+++ Data for this task +++

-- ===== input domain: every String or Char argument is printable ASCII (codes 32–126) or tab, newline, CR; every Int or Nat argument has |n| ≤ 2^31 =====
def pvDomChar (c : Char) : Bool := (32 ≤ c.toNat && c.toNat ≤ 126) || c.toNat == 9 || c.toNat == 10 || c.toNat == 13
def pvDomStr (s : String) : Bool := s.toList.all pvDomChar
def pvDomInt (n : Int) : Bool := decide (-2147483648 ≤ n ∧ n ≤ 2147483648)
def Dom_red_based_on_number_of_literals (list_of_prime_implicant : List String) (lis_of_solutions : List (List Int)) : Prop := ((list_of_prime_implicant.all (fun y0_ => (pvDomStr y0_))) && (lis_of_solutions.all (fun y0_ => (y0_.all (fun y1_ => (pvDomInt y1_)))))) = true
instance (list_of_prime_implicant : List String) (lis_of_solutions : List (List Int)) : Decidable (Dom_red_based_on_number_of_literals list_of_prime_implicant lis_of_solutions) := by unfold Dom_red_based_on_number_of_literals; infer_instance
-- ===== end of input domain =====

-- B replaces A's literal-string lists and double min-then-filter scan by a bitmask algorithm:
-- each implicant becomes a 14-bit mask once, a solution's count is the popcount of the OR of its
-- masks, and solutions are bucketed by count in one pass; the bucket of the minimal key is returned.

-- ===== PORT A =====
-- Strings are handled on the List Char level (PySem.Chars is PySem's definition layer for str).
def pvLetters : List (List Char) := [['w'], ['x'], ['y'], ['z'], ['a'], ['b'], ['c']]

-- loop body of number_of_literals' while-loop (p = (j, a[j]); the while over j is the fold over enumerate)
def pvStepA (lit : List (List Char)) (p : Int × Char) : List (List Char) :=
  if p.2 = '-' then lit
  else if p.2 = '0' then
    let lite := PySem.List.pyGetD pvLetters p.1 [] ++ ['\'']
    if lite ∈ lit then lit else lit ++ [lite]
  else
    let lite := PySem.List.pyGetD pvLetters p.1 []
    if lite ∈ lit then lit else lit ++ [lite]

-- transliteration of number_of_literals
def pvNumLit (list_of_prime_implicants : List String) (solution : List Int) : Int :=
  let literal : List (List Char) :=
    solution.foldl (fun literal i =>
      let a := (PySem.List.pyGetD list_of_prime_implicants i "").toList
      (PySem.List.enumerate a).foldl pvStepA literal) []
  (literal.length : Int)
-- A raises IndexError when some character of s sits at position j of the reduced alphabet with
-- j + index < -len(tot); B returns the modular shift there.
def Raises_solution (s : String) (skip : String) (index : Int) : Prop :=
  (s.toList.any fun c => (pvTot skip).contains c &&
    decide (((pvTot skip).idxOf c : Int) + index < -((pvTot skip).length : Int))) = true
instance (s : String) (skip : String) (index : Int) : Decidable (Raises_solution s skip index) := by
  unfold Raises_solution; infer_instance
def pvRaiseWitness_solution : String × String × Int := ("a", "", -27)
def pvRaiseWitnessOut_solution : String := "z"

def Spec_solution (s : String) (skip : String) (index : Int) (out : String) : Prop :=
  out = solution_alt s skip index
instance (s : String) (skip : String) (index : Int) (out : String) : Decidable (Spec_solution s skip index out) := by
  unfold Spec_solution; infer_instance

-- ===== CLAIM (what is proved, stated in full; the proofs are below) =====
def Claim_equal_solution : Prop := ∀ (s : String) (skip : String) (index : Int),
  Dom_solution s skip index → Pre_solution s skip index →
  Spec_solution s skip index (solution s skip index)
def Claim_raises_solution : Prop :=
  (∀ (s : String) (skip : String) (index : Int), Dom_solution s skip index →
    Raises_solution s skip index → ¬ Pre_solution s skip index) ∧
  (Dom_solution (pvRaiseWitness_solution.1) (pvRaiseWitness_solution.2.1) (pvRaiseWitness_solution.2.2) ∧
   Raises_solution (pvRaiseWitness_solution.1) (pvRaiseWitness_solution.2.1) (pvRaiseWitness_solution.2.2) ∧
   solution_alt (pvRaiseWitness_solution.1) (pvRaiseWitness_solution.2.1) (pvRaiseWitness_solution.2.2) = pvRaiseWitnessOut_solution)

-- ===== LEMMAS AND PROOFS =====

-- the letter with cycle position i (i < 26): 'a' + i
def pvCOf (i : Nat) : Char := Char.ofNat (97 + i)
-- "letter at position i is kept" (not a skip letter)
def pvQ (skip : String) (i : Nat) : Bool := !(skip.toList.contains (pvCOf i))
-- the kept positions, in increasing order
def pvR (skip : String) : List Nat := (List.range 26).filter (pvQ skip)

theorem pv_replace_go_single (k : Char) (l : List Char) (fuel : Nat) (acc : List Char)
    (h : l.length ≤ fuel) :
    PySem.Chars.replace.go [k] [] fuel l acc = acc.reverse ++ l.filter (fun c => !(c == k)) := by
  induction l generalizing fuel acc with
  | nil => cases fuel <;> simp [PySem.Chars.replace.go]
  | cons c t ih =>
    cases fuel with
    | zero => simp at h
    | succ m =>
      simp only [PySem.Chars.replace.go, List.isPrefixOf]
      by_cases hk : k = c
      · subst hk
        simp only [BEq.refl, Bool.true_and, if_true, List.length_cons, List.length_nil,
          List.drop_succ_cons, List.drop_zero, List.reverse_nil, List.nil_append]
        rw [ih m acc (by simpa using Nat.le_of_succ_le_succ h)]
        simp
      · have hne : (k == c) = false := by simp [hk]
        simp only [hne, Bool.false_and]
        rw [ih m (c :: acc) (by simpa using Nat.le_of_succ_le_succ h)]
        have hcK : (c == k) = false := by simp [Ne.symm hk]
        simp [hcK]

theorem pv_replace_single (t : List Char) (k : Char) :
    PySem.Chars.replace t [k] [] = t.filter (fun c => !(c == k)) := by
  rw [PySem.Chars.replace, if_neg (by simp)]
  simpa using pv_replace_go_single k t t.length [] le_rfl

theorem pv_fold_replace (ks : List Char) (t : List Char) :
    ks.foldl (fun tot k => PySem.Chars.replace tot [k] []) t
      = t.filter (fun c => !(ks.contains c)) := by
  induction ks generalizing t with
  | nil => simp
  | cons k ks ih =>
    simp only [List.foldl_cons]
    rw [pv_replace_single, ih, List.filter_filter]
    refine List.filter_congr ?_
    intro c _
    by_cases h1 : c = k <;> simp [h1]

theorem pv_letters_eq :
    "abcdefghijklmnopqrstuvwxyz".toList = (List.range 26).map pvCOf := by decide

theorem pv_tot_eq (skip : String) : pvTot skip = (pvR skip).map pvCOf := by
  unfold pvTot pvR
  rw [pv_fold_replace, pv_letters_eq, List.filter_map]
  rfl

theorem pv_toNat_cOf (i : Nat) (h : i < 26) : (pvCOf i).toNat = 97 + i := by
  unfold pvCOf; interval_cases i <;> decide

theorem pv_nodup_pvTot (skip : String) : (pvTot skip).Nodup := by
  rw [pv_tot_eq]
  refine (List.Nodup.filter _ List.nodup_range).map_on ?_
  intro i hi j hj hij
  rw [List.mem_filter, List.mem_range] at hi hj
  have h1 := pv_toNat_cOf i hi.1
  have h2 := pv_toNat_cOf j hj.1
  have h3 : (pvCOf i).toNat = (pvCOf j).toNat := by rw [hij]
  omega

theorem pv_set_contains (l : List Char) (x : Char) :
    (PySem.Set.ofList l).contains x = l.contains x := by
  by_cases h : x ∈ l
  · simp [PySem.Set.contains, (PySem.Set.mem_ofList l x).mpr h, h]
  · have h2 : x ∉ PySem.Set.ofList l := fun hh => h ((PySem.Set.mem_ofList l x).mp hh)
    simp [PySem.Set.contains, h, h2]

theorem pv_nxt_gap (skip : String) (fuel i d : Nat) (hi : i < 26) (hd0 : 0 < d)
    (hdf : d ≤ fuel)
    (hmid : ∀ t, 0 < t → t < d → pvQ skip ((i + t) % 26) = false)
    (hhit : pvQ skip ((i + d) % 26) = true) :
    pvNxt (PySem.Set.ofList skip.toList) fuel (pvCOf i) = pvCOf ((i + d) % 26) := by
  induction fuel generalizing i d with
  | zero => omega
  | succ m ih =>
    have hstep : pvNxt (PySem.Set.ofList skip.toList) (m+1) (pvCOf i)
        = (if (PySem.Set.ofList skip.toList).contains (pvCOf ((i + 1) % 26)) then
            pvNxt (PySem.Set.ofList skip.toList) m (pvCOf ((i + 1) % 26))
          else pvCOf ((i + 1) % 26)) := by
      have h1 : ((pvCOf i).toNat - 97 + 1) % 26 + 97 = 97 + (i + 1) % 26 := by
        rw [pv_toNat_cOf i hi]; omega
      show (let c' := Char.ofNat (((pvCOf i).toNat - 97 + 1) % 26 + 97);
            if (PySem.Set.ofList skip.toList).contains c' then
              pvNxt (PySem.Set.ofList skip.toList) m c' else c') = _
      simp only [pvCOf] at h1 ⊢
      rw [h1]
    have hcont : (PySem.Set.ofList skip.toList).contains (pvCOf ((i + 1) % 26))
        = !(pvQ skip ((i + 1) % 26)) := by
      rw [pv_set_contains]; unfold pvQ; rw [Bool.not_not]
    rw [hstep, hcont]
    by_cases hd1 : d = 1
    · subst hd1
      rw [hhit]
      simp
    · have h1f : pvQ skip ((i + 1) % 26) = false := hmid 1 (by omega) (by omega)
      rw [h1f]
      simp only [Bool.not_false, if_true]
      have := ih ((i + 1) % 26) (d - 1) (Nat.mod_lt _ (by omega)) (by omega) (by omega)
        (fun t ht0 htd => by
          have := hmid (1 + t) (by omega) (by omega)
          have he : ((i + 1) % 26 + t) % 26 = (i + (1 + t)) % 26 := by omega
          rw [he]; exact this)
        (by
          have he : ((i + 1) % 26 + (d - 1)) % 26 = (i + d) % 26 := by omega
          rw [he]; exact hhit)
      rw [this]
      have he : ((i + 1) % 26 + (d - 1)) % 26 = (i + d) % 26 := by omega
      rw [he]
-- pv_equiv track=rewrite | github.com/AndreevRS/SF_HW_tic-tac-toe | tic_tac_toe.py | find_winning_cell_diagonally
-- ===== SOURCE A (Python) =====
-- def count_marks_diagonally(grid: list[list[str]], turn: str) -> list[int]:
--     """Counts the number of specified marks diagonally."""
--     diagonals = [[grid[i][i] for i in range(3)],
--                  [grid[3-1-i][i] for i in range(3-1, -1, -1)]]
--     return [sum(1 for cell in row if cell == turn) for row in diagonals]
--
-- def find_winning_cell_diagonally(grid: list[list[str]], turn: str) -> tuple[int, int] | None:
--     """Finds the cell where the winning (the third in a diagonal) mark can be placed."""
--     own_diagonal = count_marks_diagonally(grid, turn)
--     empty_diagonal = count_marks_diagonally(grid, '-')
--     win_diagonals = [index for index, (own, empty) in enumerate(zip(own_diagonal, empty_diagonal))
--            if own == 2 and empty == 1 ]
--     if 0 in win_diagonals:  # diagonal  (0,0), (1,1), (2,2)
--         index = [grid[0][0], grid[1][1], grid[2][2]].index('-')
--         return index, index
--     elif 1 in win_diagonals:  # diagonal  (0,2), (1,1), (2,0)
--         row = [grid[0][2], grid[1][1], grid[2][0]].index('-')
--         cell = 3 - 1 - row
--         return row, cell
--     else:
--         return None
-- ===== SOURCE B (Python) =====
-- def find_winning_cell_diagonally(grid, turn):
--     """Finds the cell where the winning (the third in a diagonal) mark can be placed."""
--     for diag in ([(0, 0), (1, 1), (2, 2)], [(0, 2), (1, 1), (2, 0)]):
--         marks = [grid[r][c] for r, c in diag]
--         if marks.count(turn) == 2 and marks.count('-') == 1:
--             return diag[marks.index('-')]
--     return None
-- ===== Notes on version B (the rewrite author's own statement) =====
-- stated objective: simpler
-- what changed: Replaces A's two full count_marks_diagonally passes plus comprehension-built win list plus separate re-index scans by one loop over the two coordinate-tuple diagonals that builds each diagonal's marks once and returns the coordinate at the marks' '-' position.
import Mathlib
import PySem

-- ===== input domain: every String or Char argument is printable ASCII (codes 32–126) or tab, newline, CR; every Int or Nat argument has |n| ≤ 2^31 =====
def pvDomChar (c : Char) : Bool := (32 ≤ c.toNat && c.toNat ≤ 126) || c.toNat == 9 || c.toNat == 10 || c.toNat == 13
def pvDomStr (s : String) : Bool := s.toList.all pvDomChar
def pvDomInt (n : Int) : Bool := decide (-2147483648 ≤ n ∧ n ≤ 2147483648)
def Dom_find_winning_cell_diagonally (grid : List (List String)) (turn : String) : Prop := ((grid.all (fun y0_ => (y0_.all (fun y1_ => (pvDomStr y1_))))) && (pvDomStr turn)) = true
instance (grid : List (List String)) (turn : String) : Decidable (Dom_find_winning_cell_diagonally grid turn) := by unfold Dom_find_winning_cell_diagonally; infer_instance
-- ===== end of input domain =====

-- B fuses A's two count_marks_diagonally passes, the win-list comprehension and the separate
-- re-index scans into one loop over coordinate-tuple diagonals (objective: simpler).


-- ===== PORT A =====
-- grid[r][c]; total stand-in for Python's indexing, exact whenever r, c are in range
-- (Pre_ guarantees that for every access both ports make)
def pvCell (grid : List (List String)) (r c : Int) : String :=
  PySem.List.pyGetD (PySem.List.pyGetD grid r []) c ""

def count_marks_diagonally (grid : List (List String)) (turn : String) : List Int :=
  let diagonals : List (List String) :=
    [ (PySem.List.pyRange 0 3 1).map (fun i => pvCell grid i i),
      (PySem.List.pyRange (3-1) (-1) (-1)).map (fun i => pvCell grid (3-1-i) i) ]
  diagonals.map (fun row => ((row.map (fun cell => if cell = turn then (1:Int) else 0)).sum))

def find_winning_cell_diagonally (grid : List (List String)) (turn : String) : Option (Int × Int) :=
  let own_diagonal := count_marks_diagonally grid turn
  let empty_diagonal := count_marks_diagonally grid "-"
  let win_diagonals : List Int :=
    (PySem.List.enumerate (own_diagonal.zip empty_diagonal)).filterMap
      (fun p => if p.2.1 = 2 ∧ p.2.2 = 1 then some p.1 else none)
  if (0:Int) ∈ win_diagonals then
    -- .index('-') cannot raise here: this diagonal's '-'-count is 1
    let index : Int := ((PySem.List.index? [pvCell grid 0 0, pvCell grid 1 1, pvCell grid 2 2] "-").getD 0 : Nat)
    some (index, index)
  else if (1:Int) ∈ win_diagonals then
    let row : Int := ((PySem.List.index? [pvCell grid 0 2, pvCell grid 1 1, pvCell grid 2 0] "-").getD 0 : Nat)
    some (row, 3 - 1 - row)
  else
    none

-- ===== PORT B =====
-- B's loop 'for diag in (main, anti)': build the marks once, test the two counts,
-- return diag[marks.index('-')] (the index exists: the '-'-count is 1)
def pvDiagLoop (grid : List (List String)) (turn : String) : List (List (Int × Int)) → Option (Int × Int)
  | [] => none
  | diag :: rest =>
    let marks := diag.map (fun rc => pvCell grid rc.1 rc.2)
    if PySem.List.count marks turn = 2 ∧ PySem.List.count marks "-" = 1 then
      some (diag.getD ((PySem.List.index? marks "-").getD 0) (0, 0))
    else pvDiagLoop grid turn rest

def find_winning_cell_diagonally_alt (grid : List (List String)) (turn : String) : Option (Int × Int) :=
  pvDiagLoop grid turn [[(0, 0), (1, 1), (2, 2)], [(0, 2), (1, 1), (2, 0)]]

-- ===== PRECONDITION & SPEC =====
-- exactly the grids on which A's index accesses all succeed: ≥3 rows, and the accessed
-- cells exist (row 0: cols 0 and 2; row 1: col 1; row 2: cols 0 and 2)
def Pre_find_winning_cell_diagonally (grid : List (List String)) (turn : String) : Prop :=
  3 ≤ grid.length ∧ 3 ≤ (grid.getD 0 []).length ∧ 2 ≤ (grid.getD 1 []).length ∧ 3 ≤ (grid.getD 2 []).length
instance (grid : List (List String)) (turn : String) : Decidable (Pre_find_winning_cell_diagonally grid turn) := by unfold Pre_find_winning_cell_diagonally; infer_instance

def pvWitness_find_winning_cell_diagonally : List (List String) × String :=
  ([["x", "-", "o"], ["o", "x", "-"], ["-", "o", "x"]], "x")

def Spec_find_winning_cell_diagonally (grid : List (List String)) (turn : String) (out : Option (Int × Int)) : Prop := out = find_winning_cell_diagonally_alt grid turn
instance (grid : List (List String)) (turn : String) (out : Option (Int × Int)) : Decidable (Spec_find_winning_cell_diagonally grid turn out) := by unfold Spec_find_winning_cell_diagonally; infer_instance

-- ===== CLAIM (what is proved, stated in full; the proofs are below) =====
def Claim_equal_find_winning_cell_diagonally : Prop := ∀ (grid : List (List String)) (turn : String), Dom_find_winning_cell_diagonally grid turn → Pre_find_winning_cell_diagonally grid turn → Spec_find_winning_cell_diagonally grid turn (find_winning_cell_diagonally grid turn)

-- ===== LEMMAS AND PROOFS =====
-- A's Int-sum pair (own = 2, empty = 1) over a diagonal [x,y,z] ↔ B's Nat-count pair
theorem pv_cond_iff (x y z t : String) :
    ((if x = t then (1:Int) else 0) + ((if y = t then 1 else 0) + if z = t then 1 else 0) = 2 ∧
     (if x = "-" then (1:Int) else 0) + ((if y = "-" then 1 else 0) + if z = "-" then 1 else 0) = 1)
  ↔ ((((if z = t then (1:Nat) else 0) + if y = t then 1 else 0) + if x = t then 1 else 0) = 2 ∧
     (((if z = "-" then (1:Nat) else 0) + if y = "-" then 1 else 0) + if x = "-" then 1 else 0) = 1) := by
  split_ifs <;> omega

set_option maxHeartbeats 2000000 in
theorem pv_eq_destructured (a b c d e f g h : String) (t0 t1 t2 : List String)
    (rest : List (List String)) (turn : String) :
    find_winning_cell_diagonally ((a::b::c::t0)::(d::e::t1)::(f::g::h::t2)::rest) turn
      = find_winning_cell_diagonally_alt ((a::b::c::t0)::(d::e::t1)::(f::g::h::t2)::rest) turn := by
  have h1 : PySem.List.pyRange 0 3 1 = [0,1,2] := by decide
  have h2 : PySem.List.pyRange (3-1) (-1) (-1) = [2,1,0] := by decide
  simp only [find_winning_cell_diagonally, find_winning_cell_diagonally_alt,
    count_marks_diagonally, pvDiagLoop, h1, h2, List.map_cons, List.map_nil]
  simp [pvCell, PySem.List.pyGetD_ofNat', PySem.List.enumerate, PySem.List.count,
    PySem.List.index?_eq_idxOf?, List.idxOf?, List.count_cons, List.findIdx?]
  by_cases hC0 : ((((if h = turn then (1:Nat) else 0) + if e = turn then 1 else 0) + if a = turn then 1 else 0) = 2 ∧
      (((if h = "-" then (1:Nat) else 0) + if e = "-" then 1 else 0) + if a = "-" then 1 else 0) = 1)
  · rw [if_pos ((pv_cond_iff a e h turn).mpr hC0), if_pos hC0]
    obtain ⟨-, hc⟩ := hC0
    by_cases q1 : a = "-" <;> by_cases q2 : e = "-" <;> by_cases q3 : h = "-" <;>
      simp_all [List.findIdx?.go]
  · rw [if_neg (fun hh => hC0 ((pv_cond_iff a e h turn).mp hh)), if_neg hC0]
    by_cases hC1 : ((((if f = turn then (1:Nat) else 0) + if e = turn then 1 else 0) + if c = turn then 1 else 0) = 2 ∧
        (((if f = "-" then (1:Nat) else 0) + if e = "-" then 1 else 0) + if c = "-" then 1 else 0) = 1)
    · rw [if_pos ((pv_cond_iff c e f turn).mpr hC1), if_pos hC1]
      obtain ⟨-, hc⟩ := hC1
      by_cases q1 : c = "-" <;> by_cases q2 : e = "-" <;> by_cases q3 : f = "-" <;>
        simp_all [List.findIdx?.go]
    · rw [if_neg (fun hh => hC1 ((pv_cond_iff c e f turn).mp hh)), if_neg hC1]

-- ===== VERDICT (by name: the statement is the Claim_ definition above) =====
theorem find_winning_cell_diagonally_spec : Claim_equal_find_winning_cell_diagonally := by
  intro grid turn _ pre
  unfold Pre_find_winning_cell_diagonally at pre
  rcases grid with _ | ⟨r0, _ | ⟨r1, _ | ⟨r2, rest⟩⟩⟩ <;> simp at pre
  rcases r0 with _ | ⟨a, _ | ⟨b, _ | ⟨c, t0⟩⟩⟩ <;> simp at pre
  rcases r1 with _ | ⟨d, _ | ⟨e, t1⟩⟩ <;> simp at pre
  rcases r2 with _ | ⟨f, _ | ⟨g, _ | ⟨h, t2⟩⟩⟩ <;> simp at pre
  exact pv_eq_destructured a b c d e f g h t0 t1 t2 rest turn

+++

Pull each line containing "pvStepA" from the records.

■ Written answer
def pvStepA (lit : List (List Char)) (p : Int × Char) : List (List Char) :=
      (PySem.List.enumerate a).foldl pvStepA literal) []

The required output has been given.